Wednesday, 9 December 2015

Time Trial

Time to take measure of where i go next. Holidays are here and they couldnt have come at a better time. Even though I'm learning tons and enjoying this program fully, I am still ready for a break. After a few months of working full time and going to school full time and being a Dad part time, this little siesta couldn't come at a better time. As the winter holiday  peaks over the horizon, ill reflect on the recent school term and start to take measure of my plan for this coming year. I want to really start to focus on time management and getting important work done sooner rather than later. I will be trying a few new tips and tricks out that i have had suggested to me over that last few weeks and hopefully those will round out my academic habits a little better. Over the holiday, I plan to read a few books that Jay Robb had suggested when he came to speak to the class. Glass jaw has proven to be quite an interesting read and I'm looking forward to taking sometime to turn a few pages over the coming holiday.
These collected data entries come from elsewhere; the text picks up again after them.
-- pv_equiv track=rewrite | github.com/zhangmeishan/ELMo | src/biLM.py | break_sentence
-- ===== SOURCE A (Python) =====
-- def break_sentence(sentence, max_sent_len):
--   """
--   For example, for a sentence with 70 words, supposing the the `max_sent_len'
--   is 30, break it into 3 sentences.
--
--   :param sentence: list[str] the sentence
--   :param max_sent_len:
--   :return:
--   """
--   ret = []
--   cur = 0
--   l = len(sentence)
--   while cur < l:
--     if cur + max_sent_len + 5 >= l:
--       ret.append(sentence[cur: l])
--       break
--     ret.append(sentence[cur: min(l, cur + max_sent_len)])
--     cur += max_sent_len
--   return ret
-- ===== SOURCE B (Python) =====
-- def break_sentence(sentence, max_sent_len):
--     chunks = [sentence[i:i + max_sent_len]
--               for i in range(0, len(sentence), max_sent_len)]
--     while len(chunks) >= 2 and len(chunks[-1]) <= 5:
--         tail = chunks.pop()
--         chunks[-1] = chunks[-1] + tail
--     return chunks
-- ===== Notes on version B (the rewrite author's own statement) =====
-- stated objective: simpler
-- what changed: B cuts the sentence into fixed-size chunks with one slice comprehension over range(0, n, max_sent_len) and then merges a short tail chunk (at most 5 words) into its predecessor, replacing A's scan-and-break cursor loop; Pre_ excludes non-positive max_sent_len (except the empty sentence with a negative one), where range raises or yields no chunks and A only returns on tiny inputs.
-- outside the precondition, e.g. on break_sentence(['a'], 0): A returns [['a']], B raises ValueError; on break_sentence(['a'], -2): A returns [['a']], B returns []
import Mathlib
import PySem

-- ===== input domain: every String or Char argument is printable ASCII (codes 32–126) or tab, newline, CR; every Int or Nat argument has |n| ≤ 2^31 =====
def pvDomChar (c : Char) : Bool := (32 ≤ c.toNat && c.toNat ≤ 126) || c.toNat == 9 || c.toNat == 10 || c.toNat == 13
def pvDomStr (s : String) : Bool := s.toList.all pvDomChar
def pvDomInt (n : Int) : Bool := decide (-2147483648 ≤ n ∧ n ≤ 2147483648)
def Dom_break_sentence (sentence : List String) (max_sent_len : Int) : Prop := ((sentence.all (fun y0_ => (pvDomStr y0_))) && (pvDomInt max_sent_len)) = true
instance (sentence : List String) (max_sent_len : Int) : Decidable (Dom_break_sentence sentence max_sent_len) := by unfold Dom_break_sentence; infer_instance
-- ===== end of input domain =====

-- B first cuts the sentence into fixed-size chunks with a slice comprehension, then merges a
-- short tail chunk (≤ 5 words) into its predecessor — replacing A's scan-and-break loop
-- (objective: simpler).

-- ===== PORT A =====
-- the while loop of A; fuel only makes it total (len(sentence) steps suffice on Pre_)
def pvBreakLoop (sentence : List String) (m l : Int) : Nat → Int → List (List String) → List (List String)
  | fuel, cur, ret =>
    if cur < l then
      if l ≤ cur + m + 5 then ret ++ [PySem.List.slice sentence (some cur) (some l)]
      else
        match fuel with
        | 0 => ret
        | f + 1 => pvBreakLoop sentence m l f (cur + m) (ret ++ [PySem.List.slice sentence (some cur) (some (min l (cur + m)))])
    else ret

def break_sentence (sentence : List String) (max_sent_len : Int) : List (List String) :=
  let l : Int := PySem.List.len sentence
  pvBreakLoop sentence max_sent_len l sentence.length 0 []

-- ===== PORT B =====
-- Source B's while loop: pop the last chunk and append it to the new last one while it is short
def pvMergeTail (chunks : List (List String)) : List (List String) :=
  if h : 2 ≤ chunks.length ∧ (chunks.getLastD []).length ≤ 5 then
    pvMergeTail (chunks.dropLast.dropLast ++ [chunks.dropLast.getLastD [] ++ chunks.getLastD []])
  else chunks
termination_by chunks.length
decreasing_by simp [List.length_dropLast]; omega

def break_sentence_alt (sentence : List String) (max_sent_len : Int) : List (List String) :=
  let chunks := (PySem.List.pyRange 0 (PySem.List.len sentence) max_sent_len).map
    (fun i => PySem.List.slice sentence (some i) (some (i + max_sent_len)))
  pvMergeTail chunks

-- ===== PRECONDITION & SPEC =====
-- Pre_ excludes non-positive max_sent_len (except on the empty sentence with a negative step,
-- where both return []): there Python's range raises ValueError (step 0) in B, B's chunking
-- yields no chunks (negative step), and A itself only returns when the sentence is tiny
-- (otherwise its cursor walks backwards forever) — a corner no caller specifies.
def Pre_break_sentence (sentence : List String) (max_sent_len : Int) : Prop :=
  1 ≤ max_sent_len ∨ (sentence = [] ∧ max_sent_len ≠ 0)
instance (sentence : List String) (max_sent_len : Int) : Decidable (Pre_break_sentence sentence max_sent_len) := by unfold Pre_break_sentence; infer_instance
def pvWitness_break_sentence : List String × Int := (["a", "b", "c"], 1)

def Spec_break_sentence (sentence : List String) (max_sent_len : Int) (out : List (List String)) : Prop := out = break_sentence_alt sentence max_sent_len
instance (sentence : List String) (max_sent_len : Int) (out : List (List String)) : Decidable (Spec_break_sentence sentence max_sent_len out) := by unfold Spec_break_sentence; infer_instance

-- ===== CLAIM (what is proved, stated in full; the proofs are below) =====
def Claim_equal_break_sentence : Prop := ∀ (sentence : List String) (max_sent_len : Int), Dom_break_sentence sentence max_sent_len → Pre_break_sentence sentence max_sent_len → Spec_break_sentence sentence max_sent_len (break_sentence sentence max_sent_len)

-- ===== LEMMAS AND PROOFS =====

-- the chunk list A's loop still has to produce from position `cur`
def pvChunksFrom (sentence : List String) (m l : Int) : Nat → Int → List (List String)
  | fuel, cur =>
    if cur < l then
      if l ≤ cur + m + 5 then [PySem.List.slice sentence (some cur) (some l)]
      else
        match fuel with
        | 0 => []
        | f + 1 => PySem.List.slice sentence (some cur) (some (min l (cur + m))) :: pvChunksFrom sentence m l f (cur + m)
    else []

theorem pvBreakLoop_eq_chunksFrom (sentence : List String) (m l : Int) :
    ∀ (fuel : Nat) (cur : Int) (ret : List (List String)),
    pvBreakLoop sentence m l fuel cur ret = ret ++ pvChunksFrom sentence m l fuel cur := by
  intro fuel
  induction fuel with
  | zero =>
    intro cur ret
    simp only [pvBreakLoop, pvChunksFrom]
    split_ifs <;> simp
  | succ f ih =>
    intro cur ret
    simp only [pvBreakLoop, pvChunksFrom]
    split_ifs <;> simp [ih]

theorem pvChunksFrom_closed (sentence : List String) (m l : Int) (_hm : 1 ≤ m) :
    ∀ (k : Nat) (fuel : Nat) (cur : Int), cur < l → l ≤ cur + (k : Int) * m + m + 5 →
    (∀ j : Nat, j < k → cur + (j : Int) * m + m + 5 < l) → k ≤ fuel →
    pvChunksFrom sentence m l fuel cur =
      (List.range k).map (fun (i : Nat) => PySem.List.slice sentence (some (cur + (i : Int) * m)) (some (cur + (i : Int) * m + m)))
        ++ [PySem.List.slice sentence (some (cur + (k : Int) * m)) (some l)] := by
  intro k
  induction k with
  | zero =>
    intro fuel cur hcl hk _ _
    rw [pvChunksFrom.eq_def]
    dsimp only
    rw [if_pos hcl, if_pos (by push_cast at hk ⊢; omega)]
    simp
  | succ k ih =>
    intro fuel cur hcl hk hlt hfuel
    have h0 : cur + m + 5 < l := by
      have := hlt 0 (Nat.succ_pos k); simpa using this
    obtain ⟨f, rfl⟩ : ∃ f, fuel = f + 1 := ⟨fuel - 1, by omega⟩
    simp only [pvChunksFrom]
    rw [if_pos hcl, if_neg (by omega)]
    have hmin : min l (cur + m) = cur + m := by omega
    rw [hmin, ih f (cur + m) (by omega) (by push_cast at hk ⊢; linarith) ?_ (by omega)]
    · rw [List.range_succ_eq_map, List.map_cons, List.map_map]
      rw [List.cons_append]
      congr 1
      · norm_num
      congr 1
      · apply List.map_congr_left
        intro i _
        simp only [Function.comp]
        push_cast
        ring_nf
      · congr 2
        push_cast
        ring_nf
    · intro j hj
      have := hlt (j + 1) (by omega)
      push_cast at this ⊢
      linarith

-- the i-th full chunk and the canonical "k full chunks + tail" shape both programs reach
def pvFull (sentence : List String) (μ i : Nat) : List String := (sentence.drop (i * μ)).take μ
def pvT (sentence : List String) (μ k : Nat) : List (List String) :=
  (List.range k).map (pvFull sentence μ) ++ [sentence.drop (k * μ)]

theorem pvMergeTail_T (sentence : List String) (μ kA : Nat) (hμ : 1 ≤ μ)
    (hmin : ∀ j, j < kA → j * μ + μ + 5 < sentence.length)
    (hup : sentence.length ≤ kA * μ + μ + 5) :
    ∀ (d : Nat), (kA + d) * μ < sentence.length →
    pvMergeTail (pvT sentence μ (kA + d)) = pvT sentence μ kA := by
  intro d
  induction d with
  | zero =>
    intro _hklen
    have hnc : ¬(2 ≤ (pvT sentence μ (kA + 0)).length ∧
        ((pvT sentence μ (kA + 0)).getLastD []).length ≤ 5) := by
      rcases Nat.eq_zero_or_pos kA with h0 | hpos
      · simp [pvT, h0]
      · rintro ⟨_, hcond⟩
        have htail : (pvT sentence μ (kA + 0)).getLastD [] = sentence.drop ((kA + 0) * μ) := by
          simp [pvT, List.getLastD_concat]
        rw [htail, List.length_drop] at hcond
        have hb : (kA + 0) * μ = kA * μ := by norm_num
        rw [hb] at hcond
        have := hmin (kA - 1) (by omega)
        have hkm : (kA - 1) * μ + μ = kA * μ := by
          cases kA with
          | zero => omega
          | succ k' => simp [Nat.succ_mul]
        omega
    rw [pvMergeTail.eq_def, dif_neg hnc]
    norm_num
  | succ d ih =>
    intro hklen
    have hkm : (kA + (d + 1)) * μ = (kA + d) * μ + μ := by ring
    have hdrop : pvFull sentence μ (kA + d) ++ sentence.drop ((kA + (d + 1)) * μ)
        = sentence.drop ((kA + d) * μ) := by
      rw [pvFull, hkm, ← List.drop_drop]
      exact List.take_append_drop μ _
    have e1 : (pvT sentence μ (kA + (d + 1))).dropLast
        = (List.range (kA + (d + 1))).map (pvFull sentence μ) := by
      simp [pvT, List.dropLast_concat]
    have e2 : (pvT sentence μ (kA + (d + 1))).getLastD []
        = sentence.drop ((kA + (d + 1)) * μ) := by
      simp [pvT, List.getLastD_concat]
    have hrange : List.range (kA + (d + 1))
        = List.range (kA + d) ++ [kA + d] := by
      have : kA + (d + 1) = (kA + d) + 1 := by omega
      rw [this, List.range_succ]
    rw [pvMergeTail.eq_def, dif_pos ?_]
    · rw [e1, e2, hrange, List.map_append, List.map_singleton, List.dropLast_concat,
        List.getLastD_concat, hdrop]
      exact ih (by omega)
    · refine ⟨by simp [pvT]; omega, ?_⟩
      rw [e2, List.length_drop]
      have hmono : kA * μ + μ ≤ (kA + (d + 1)) * μ := by
        have : (kA + 1) * μ ≤ (kA + (d + 1)) * μ := Nat.mul_le_mul_right μ (by omega)
        simpa [Nat.succ_mul] using this
      omega

theorem pvMergeTail_nil : pvMergeTail [] = [] := by
  rw [pvMergeTail.eq_def, dif_neg]
  simp

theorem break_sentence_spec : Claim_equal_break_sentence := by
  intro sentence m _ hpre
  unfold Spec_break_sentence break_sentence break_sentence_alt
  simp only [PySem.List.len_eq]
  by_cases hnil : sentence = []
  · subst hnil
    have hr : PySem.List.pyRange 0 ((([] : List String).length : Int)) m = [] := by
      simp [PySem.List.pyRange]
    rw [hr]
    simp only [List.map_nil, pvMergeTail_nil]
    rw [pvBreakLoop.eq_def]
    norm_num
  · have hm : 1 ≤ m := by
      rcases hpre with h | ⟨h, _⟩
      · exact h
      · exact absurd h hnil
    lift m to ℕ using (by omega : (0:ℤ) ≤ m) with μ
    have hμ : 1 ≤ μ := by exact_mod_cast hm
    set n' := sentence.length with hn'def
    have hn' : 1 ≤ n' := List.length_pos_of_ne_nil hnil
    -- kA = the number of full chunks A emits: minimal k with n' ≤ k·μ + μ + 5
    have hPex : ∃ k, n' ≤ k * μ + μ + 5 := ⟨n', by nlinarith [Nat.le_mul_of_pos_right n' (by omega : 0 < μ)]⟩
    set kA := Nat.find hPex with hkAdef
    have hup : n' ≤ kA * μ + μ + 5 := Nat.find_spec hPex
    have hmin : ∀ j, j < kA → j * μ + μ + 5 < n' := fun j hj => by
      have := Nat.find_min hPex hj; omega
    have hkAn : kA ≤ n' := Nat.find_le (by nlinarith [Nat.le_mul_of_pos_right n' (by omega : 0 < μ)])
    -- A's side: the loop's closed form is pvT kA
    have hA : pvBreakLoop sentence (μ:Int) (n' : Int) sentence.length 0 [] = pvT sentence μ kA := by
      rw [pvBreakLoop_eq_chunksFrom, List.nil_append]
      rw [pvChunksFrom_closed sentence (μ:Int) (n' : Int) hm kA sentence.length 0
        (by exact_mod_cast hn') (by push_cast; omega)
        (by intro j hj; have := hmin j hj; push_cast; omega) hkAn]
      unfold pvT
      congr 1
      · apply List.map_congr_left
        intro i _
        have h1 : (0:Int) + (i:Int) * (μ:Int) = ((i * μ : Nat) : Int) := by push_cast; ring
        have h2 : ((i * μ : Nat) : Int) + (μ:Int) = ((i * μ + μ : Nat) : Int) := by push_cast; ring
        rw [h1, h2, PySem.List.slice_natCast]
        unfold pvFull
        congr 1
        omega
      · have h1 : (0:Int) + (kA:Int) * (μ:Int) = ((kA * μ : Nat) : Int) := by push_cast; ring
        rw [h1, PySem.List.slice_natCast]
        rw [List.take_of_length_le (by rw [List.length_drop])]
    -- B's side: the chunk comprehension is pvT (q-1), q = ceil(n'/μ)
    have hq0 : (0:Int) < (μ:Int) := by omega
    set qI : Int := ((n' : Int) - 0 + (μ:Int) - 1) / (μ:Int) with hqIdef
    have hqI : qI * (μ:Int) ≤ (n' : Int) + (μ:Int) - 1 ∧ (n' : Int) + (μ:Int) - 1 < (qI + 1) * (μ:Int) := by
      have h := (PySem.Int.floordiv_eq_iff_of_pos (a := (n' : Int) + (μ:Int) - 1) (b := (μ:Int)) (q := qI) hq0).mp
        (by rw [PySem.Int.floordiv_eq_ediv_of_pos hq0, hqIdef]; norm_num)
      exact h
    have hqI1 : 1 ≤ qI := by nlinarith [hqI.1, hqI.2]
    set q : ℕ := qI.toNat with hqdef
    have hqcast : (q : Int) = qI := Int.toNat_of_nonneg (by omega)
    have hqn : n' ≤ q * μ := by
      have : (n' : Int) ≤ (q : Int) * (μ:Int) := by rw [hqcast]; nlinarith [hqI.2]
      exact_mod_cast this
    have hq2 : (q - 1) * μ < n' := by
      have hcast : ((q - 1 : Nat) : Int) = qI - 1 := by push_cast [hqcast]; omega
      have : ((q - 1 : Nat) : Int) * (μ:Int) < (n' : Int) := by rw [hcast]; nlinarith [hqI.1]
      exact_mod_cast this
    have hq1 : 1 ≤ q := by omega
    have hB : (PySem.List.pyRange 0 (n' : Int) (μ:Int)).map
        (fun i => PySem.List.slice sentence (some i) (some (i + (μ:Int)))) = pvT sentence μ (q - 1) := by
      rw [PySem.List.pyRange_of_pos 0 (n' : Int) hq0]
      rw [if_pos (by exact_mod_cast hn')]
      rw [List.map_map, ← hqIdef, ← hqdef]
      have hfull : ∀ i : Nat, PySem.List.slice sentence (some (0 + (μ:Int) * (i:Int)))
          (some (0 + (μ:Int) * (i:Int) + (μ:Int))) = pvFull sentence μ i := by
        intro i
        have h1 : (0:Int) + (μ:Int) * (i:Int) = ((i * μ : Nat) : Int) := by push_cast; ring
        have h2 : ((i * μ : Nat) : Int) + (μ:Int) = ((i * μ + μ : Nat) : Int) := by push_cast; ring
        rw [h1, h2, PySem.List.slice_natCast]
        unfold pvFull
        congr 1
        omega
      have : List.range q = List.range (q - 1) ++ [q - 1] := by
        have h : q = (q - 1) + 1 := by omega
        conv_lhs => rw [h, List.range_succ]
      rw [this, List.map_append, List.map_singleton]
      unfold pvT
      congr 1
      · apply List.map_congr_left
        intro i _
        simp only [Function.comp_apply]
        exact hfull i
      · simp only [Function.comp_apply]
        rw [hfull (q - 1)]
        unfold pvFull
        rw [List.take_of_length_le]
        rw [List.length_drop]
        have hqq : (q - 1) * μ + μ = q * μ := by
          conv_rhs => rw [show q = (q - 1) + 1 from by omega]
          rw [Nat.succ_mul]
        omega
    rw [hA, hB]
    -- merge the short tail chunks: pvMergeTail (pvT (q-1)) = pvT kA
    have hkAq : kA ≤ q - 1 := by
      by_contra hcon
      have h := hmin (q - 1) (by omega)
      have hqq : (q - 1) * μ + μ = q * μ := by
        conv_rhs => rw [show q = (q - 1) + 1 from by omega]
        rw [Nat.succ_mul]
      omega
    have := pvMergeTail_T sentence μ kA hμ hmin hup ((q - 1) - kA)
      (by rw [Nat.add_sub_cancel' hkAq]; exact hq2)
    rw [Nat.add_sub_cancel' hkAq] at this
    rw [this]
The semester that I'm just putting away has been a great learning experience both practically and mentally. This life has many obstacles to traverse and i cant help but fel like ive just gotten on top of this PR one, the next 4 months will either prove me right or wrong but either way im having a great time enjoying this part of the course.

Monday, 7 December 2015

the straight-away

This is it, the straight away that is so familiar. This is the last week of classes of my first semester of my post grad. So many times I have gotten to this final week. This is when the anxiety slowly start to lift just before it crushes you with Christmas shopping. As the year comes to an end, ill take a quick second to turn around and look back on my year. I have been known to get down on my self in the past about how little i've accomplished with my 30 years and the holidays for me is a great reminder to just take a little time to look back at the past year and try to pin point all the high and low points. School seems to be almost elusive to me, I want to do well but before long that turns into good enough which again wains to just a pass by the end of the semester. Why is it I wonder that we go in with such high intentions then fall off so abruptly.  Is it the pressure to succeed? The fear of failure?....the fear of succeeding? I guess it doesn't matter what slows you down, or what your scared of or even that your scared at all. You just need to just keep my head up and keep pushing forward,
after all this isn't even close to the end of the race, but maybe just another warm up lap before the real race begins.

Tuesday, 1 December 2015

The crossroads

So I've made it. Half way through the academic year and really starting to get a hold of this animal known as PR. Although I do feel like I’ve gotten a grip I know there is still a lot of work to be done. I’ve come to realize that in order to be successful I really have to start managing my time better. This has always been a problem of mine, and I guess recognizing the problem is always the first step. I have found that making physical lists of what I want to do in a day helps in a noticeable way. The things with starting and working towards and finishing a goal like this is that there is always the inevitable anxiety that comes with trying to find that first job , that I almost always feel under qualified to work at anyways . So, arguably the most treacherous part of this journey is just around the next bend. Even though I feel overwhelmed to actually go out and attempt a big boy job, I honestly have this excited voice in the back of my head telling me to push on and that I might actually be able to pull of this miracle. In keeping in tune with  my travel analogy I will adopt a phrase I’ve heard many times in the past but (17)has remained elusive to my life until now , but I guess you could say until now I had trouble seeing the forest for the trees . It’s the nuance of the individual working parts of this career that I find almost musical. All aspects of this career field seem to accentuate each other, they feed off of and also maintain each other in a strong PR plan. The trick now for me is taking all I've learned and all I will learn in the rest of this year to make me the best PR practitioner I can be. I will need to learn to maneuver the path as the hills role my way. Regardless of what the next 5 months will send my way I feel like I am ready for it. Maybe it’s time I stop following a path at all. Maybe instead I should make my own path and lead the way for others that get lost.